### DESCRIPTION OF THE TASK
Can you pull out each line of the data below that includes the word "hstep"?

(Saved data entries)
▬▬▬▬▬▬▬▬▬▬
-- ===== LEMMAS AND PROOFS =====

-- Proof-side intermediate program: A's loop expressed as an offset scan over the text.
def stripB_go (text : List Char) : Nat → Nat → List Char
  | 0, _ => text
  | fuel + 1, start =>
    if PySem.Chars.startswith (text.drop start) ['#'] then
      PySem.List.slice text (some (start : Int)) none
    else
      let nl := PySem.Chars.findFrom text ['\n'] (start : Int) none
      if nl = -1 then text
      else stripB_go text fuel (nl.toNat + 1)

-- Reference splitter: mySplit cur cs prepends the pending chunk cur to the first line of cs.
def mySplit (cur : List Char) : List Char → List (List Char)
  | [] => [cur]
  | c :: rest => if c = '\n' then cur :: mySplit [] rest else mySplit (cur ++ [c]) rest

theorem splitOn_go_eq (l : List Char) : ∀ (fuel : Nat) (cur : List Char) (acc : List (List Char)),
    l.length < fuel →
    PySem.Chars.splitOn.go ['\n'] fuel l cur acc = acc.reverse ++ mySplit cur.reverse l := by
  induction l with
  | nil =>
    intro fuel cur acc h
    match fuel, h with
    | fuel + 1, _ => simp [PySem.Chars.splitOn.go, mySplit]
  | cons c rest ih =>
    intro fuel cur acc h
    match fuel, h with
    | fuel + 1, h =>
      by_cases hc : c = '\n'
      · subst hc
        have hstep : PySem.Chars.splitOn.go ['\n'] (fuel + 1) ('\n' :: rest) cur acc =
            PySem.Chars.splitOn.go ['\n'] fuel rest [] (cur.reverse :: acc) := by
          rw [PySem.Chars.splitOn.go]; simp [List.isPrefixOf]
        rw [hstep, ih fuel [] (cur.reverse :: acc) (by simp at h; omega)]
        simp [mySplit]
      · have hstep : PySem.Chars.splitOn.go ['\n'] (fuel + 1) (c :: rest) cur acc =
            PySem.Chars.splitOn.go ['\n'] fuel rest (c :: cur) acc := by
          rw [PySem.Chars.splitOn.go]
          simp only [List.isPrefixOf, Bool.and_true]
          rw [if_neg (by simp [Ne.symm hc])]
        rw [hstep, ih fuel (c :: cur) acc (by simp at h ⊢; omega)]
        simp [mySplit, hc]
▬▬▬▬▬▬▬▬▬▬
### EXERCISE RESPONSE
        have hstep : PySem.Chars.splitOn.go ['\n'] (fuel + 1) ('\n' :: rest) cur acc =
        rw [hstep, ih fuel [] (cur.reverse :: acc) (by simp at h; omega)]
      · have hstep : PySem.Chars.splitOn.go ['\n'] (fuel + 1) (c :: rest) cur acc =
        rw [hstep, ih fuel (c :: cur) acc (by simp at h ⊢; omega)]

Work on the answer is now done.